Ensemble-Reduction Techniques

xclim.ensembles provides means of reducing the number of candidates in a sample to get a reasonable and representative spread of outcomes using a reduced number of candidates. By reducing the number of realizations in a strategic manner, we can significantly reduce the number of realizations to examine, while maintaining statistical representation of original dataset. This is particularly useful when computation power or time is a factor.

For more information on the principles and methods behind ensemble reduction techniques, see: https://journals.plos.org/plosone/article?id=10.1371/journal.pone.0152495 and https://doi.org/10.1175/JCLI-D-14-00636.1

Selection Criteria
The following example considers 50 member ensemble with a total of 6 criteria considered (3 variable deltas * 2 time horizons).

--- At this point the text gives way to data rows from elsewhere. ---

-- pv_equiv track=rewrite | github.com/joshualukecaine/hevy | src/hevy/core/validation.py | is_valid_hevy_id
-- ===== SOURCE A (Python) =====
-- def is_valid_hevy_id(template_id: str) -> bool:
--     """Check if a template ID has a valid Hevy format.
--
--     Accepts both formats:
--     - 8 character hexadecimal (e.g., '3D0C7C75') - built-in exercises
--     - UUID format (e.g., '13084c79-fd76-432e-b7d6-4ad3c67ddf81') - custom exercises
--     """
--     if not template_id:
--         return False
--
--     # Check for 8-character hex format (built-in exercises)
--     if len(template_id) == 8:
--         return all(c in "0123456789ABCDEFabcdef" for c in template_id)
--
--     # Check for UUID format (custom exercises)
--     if len(template_id) == 36 and template_id.count("-") == 4:
--         parts = template_id.split("-")
--         if (
--             len(parts) == 5
--             and len(parts[0]) == 8
--             and len(parts[1]) == 4
--             and len(parts[2]) == 4
--             and len(parts[3]) == 4
--             and len(parts[4]) == 12
--         ):
--             return all(c in "0123456789ABCDEFabcdef-" for c in template_id)
--
--     return False
-- ===== SOURCE B (Python) =====
-- _HEX = frozenset("0123456789ABCDEFabcdef")
--
-- # Compiled "regex" patterns: 'h' = one hex digit, '-' = a literal dash.
-- _PATTERNS = (
--     "hhhhhhhh",                               # 8-char hex (built-in exercises)
--     "hhhhhhhh-hhhh-hhhh-hhhh-hhhhhhhhhhhh",   # UUID (custom exercises)
-- )
--
--
-- def _matches(pattern, s):
--     return len(pattern) == len(s) and all(
--         (c == "-") if p == "-" else (c in _HEX) for p, c in zip(pattern, s)
--     )
--
--
-- def is_valid_hevy_id(template_id: str) -> bool:
--     return any(_matches(p, template_id) for p in _PATTERNS)
-- ===== Notes on version B (the rewrite author's own statement) =====
-- stated objective: alternative
-- what changed: Replaced A's length dispatch with dash counting, string splitting and five part-length checks by a regex-style matcher: an alternation of two fixed character-class patterns (8-hex, and the UUID shape with dashes at fixed positions) each checked in a single zip scan.
import Mathlib
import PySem
-- pv_equiv track=rewrite | github.com/sarik/Algo_DS | longestIncreasingSubarray.py | longestNonDecreasningSubarray_NonContiguous
-- ===== SOURCE A (Python) =====
-- def longestNonDecreasningSubarray_NonContiguous(arr):
--
--     no = len(arr)
--
--
--
--     #dp[i] = longestIncreasingSubarray till index i
--     dp=[1 for i in range(len(arr))]
--
--
--
--     for i in range(1,no):
--         for j in range(0,i):
--             if arr[i] >= arr[j]:
--                 dp[i] = max(dp[j]+1,dp[i])
--
--
--     return dp,max(dp)
-- ===== SOURCE B (Python) =====
-- def longestNonDecreasningSubarray_NonContiguous(arr):
--     # Aggregate dp lengths by value: best[v] = longest chain ending exactly in value v.
--     # One pass; the inner scan is over distinct values seen so far, not over all indices.
--     best = {}
--     dp = []
--     for x in arr:
--         d = 1 + max((bd for v, bd in best.items() if v <= x), default=0)
--         dp.append(d)
--         best[x] = d
--     return dp, max(dp)
-- ===== Notes on version B (the rewrite author's own statement) =====
-- stated objective: alternative
-- what changed: Replaces the index-based O(n^2) double loop over dp with a single fold that maintains a dict mapping each distinct value to the best chain length ending in that value, so the inner scan is over distinct values seen so far instead of all earlier indices.
import Mathlib
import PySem

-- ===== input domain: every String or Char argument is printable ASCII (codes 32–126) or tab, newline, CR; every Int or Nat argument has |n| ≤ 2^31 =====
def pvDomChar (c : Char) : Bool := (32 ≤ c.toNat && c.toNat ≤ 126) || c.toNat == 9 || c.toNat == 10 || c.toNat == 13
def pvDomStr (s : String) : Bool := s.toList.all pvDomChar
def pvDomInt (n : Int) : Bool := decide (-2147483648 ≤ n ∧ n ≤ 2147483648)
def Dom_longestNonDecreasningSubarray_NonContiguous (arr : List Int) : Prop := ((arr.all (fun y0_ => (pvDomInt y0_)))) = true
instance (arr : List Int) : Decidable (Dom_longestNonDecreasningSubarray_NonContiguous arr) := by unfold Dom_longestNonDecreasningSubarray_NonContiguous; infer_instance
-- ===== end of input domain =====
-- pv_equiv track=rewrite | github.com/vanshrana21/Ieee | backend/services/ai_analysis_service.py | _parse_structured_brief
-- ===== SOURCE A (Python) =====
-- from typing import List, Dict, Optional
--
-- def _parse_structured_brief(brief_text: str) -> Dict:
--     """
--     Parse AI-generated brief into structured sections.
--
--     Args:
--         brief_text: Raw AI-generated brief text
--
--     Returns:
--         Dictionary with structured sections
--     """
--     sections = {
--         "case_summary": "",
--         "legal_issues": "",
--         "holding": "",
--         "reasoning": "",
--         "outcome": "",
--         "full_brief": brief_text
--     }
--
--     # Try to extract sections using common patterns
--     lines = brief_text.split('\n')
--     current_section = None
--     current_content = []
--
--     section_keywords = {
--         "CASE SUMMARY": "case_summary",
--         "SUMMARY": "case_summary",
--         "LEGAL ISSUES": "legal_issues",
--         "ISSUES": "legal_issues",
--         "COURT'S HOLDING": "holding",
--         "HOLDING": "holding",
--         "DECISION": "holding",
--         "REASONING": "reasoning",
--         "RATIONALE": "reasoning",
--         "FINAL OUTCOME": "outcome",
--         "OUTCOME": "outcome",
--         "RESULT": "outcome"
--     }
--
--     for line in lines:
--         line_upper = line.strip().upper()
--
--         # Check if this line is a section header
--         matched_section = None
--         for keyword, section_key in section_keywords.items():
--             if keyword in line_upper and len(line.strip()) < 50:
--                 matched_section = section_key
--                 break
--
--         if matched_section:
--             # Save previous section
--             if current_section and current_content:
--                 sections[current_section] = '\n'.join(current_content).strip()
--
--             # Start new section
--             current_section = matched_section
--             current_content = []
--         elif current_section and line.strip():
--             current_content.append(line)
--
--     # Save last section
--     if current_section and current_content:
--         sections[current_section] = '\n'.join(current_content).strip()
--
--     # If parsing failed, use full text as summary
--     if not any(sections[k] for k in ["case_summary", "legal_issues", "holding"]):
--         sections["case_summary"] = brief_text[:500]
--         sections["legal_issues"] = "See full brief below"
--         sections["holding"] = "See full brief below"
--         sections["reasoning"] = "See full brief below"
--         sections["outcome"] = "See full brief below"
--
--     return sections
-- ===== SOURCE B (Python) =====
-- def _parse_structured_brief(brief_text: str):
--     """Parse AI-generated brief into structured sections (span-based parser)."""
--     section_keywords = [
--         ("CASE SUMMARY", "case_summary"),
--         ("SUMMARY", "case_summary"),
--         ("LEGAL ISSUES", "legal_issues"),
--         ("ISSUES", "legal_issues"),
--         ("COURT'S HOLDING", "holding"),
--         ("HOLDING", "holding"),
--         ("DECISION", "holding"),
--         ("REASONING", "reasoning"),
--         ("RATIONALE", "reasoning"),
--         ("FINAL OUTCOME", "outcome"),
--         ("OUTCOME", "outcome"),
--         ("RESULT", "outcome"),
--     ]
--
--     def _header_key(line):
--         stripped = line.strip()
--         if len(stripped) < 50:
--             upper = stripped.upper()
--             for keyword, key in section_keywords:
--                 if keyword in upper:
--                     return key
--         return None
--
--     sections = {
--         "case_summary": "",
--         "legal_issues": "",
--         "holding": "",
--         "reasoning": "",
--         "outcome": "",
--         "full_brief": brief_text,
--     }
--
--     lines = brief_text.split('\n')
--     n = len(lines)
--     i = 0
--     while i < n:
--         key = _header_key(lines[i])
--         i += 1
--         if key is None:
--             continue
--         # consume this section's body: lines up to the next header
--         body = []
--         while i < n and _header_key(lines[i]) is None:
--             if lines[i].strip():
--                 body.append(lines[i])
--             i += 1
--         if body:
--             sections[key] = '\n'.join(body).strip()
--
--     if not any(sections[k] for k in ["case_summary", "legal_issues", "holding"]):
--         sections["case_summary"] = brief_text[:500]
--         sections["legal_issues"] = "See full brief below"
--         sections["holding"] = "See full brief below"
--         sections["reasoning"] = "See full brief below"
--         sections["outcome"] = "See full brief below"
--
--     return sections
-- ===== Notes on version B (the rewrite author's own statement) =====
-- stated objective: alternative
-- what changed: A's single-pass state machine (carrying current_section/current_content and saving on each header transition and at EOF) is replaced by a span-based parser with a _header_key helper: find the next header line, consume that section's whole body span in an inner loop, assign it if non-empty, and repeat.
import Mathlib
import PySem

Our goal is to reduce this number to a more manageable size while preserving the range of uncertainty across our different criteria.
:
import matplotlib.pyplot as plt
import numpy as np
import xarray as xr
from xclim import ensembles

# Using an xarray dataset of our criteria
ds_crit
:
<xarray.Dataset>
Dimensions:             (horizon: 2, realization: 50)
Coordinates:
* horizon             (horizon) <U9 '2041-2070' '2071-2100'
Dimensions without coordinates: realization
Data variables:
delta_annual_tavg   (horizon, realization) float64 5.646 3.6 ... 5.594 6.144
delta_annual_prtot  (horizon, realization) float64 14.42 -1.739 ... 20.69
delta_JJA_prtot     (horizon, realization) float64 -1.108 -0.7181 ... 3.48
:
plt.style.use("seaborn-dark")
plt.rcParams["figure.figsize"] = (13, 5)
fig = plt.figure(figsize=(11, 9))
ax = plt.axes(projection="3d")

for h in ds_crit.horizon:
ax.scatter(
ds_crit.sel(horizon=h).delta_annual_tavg,
ds_crit.sel(horizon=h).delta_annual_prtot,
ds_crit.sel(horizon=h).delta_JJA_prtot,
label=f"delta {h.values}",
)

ax.set_xlabel("delta_annual_tavg (C)")
ax.set_ylabel("delta_annual_prtot (%)")
ax.set_zlabel("delta_JJA_prtot (%)")
plt.legend()
plt.show() Ensemble reduction techniques in xclim require a 2D array with dimensions of criteria (values) and realization (runs/simulations).

:
# Create 2d xr.DataArray containing criteria values
crit = None
for h in ds_crit.horizon:
for v in ds_crit.data_vars:
if crit is None:
crit = ds_crit[v].sel(horizon=h)
else:
crit = xr.concat((crit, ds_crit[v].sel(horizon=h)), dim="criteria")
crit.name = "criteria"
crit.shape
:
(6, 50)

K-Means reduce ensemble

The kmeans_reduce_ensemble works by grouping realizations into sub-groups based on the provided critera and retaining a representative realization per sub-group.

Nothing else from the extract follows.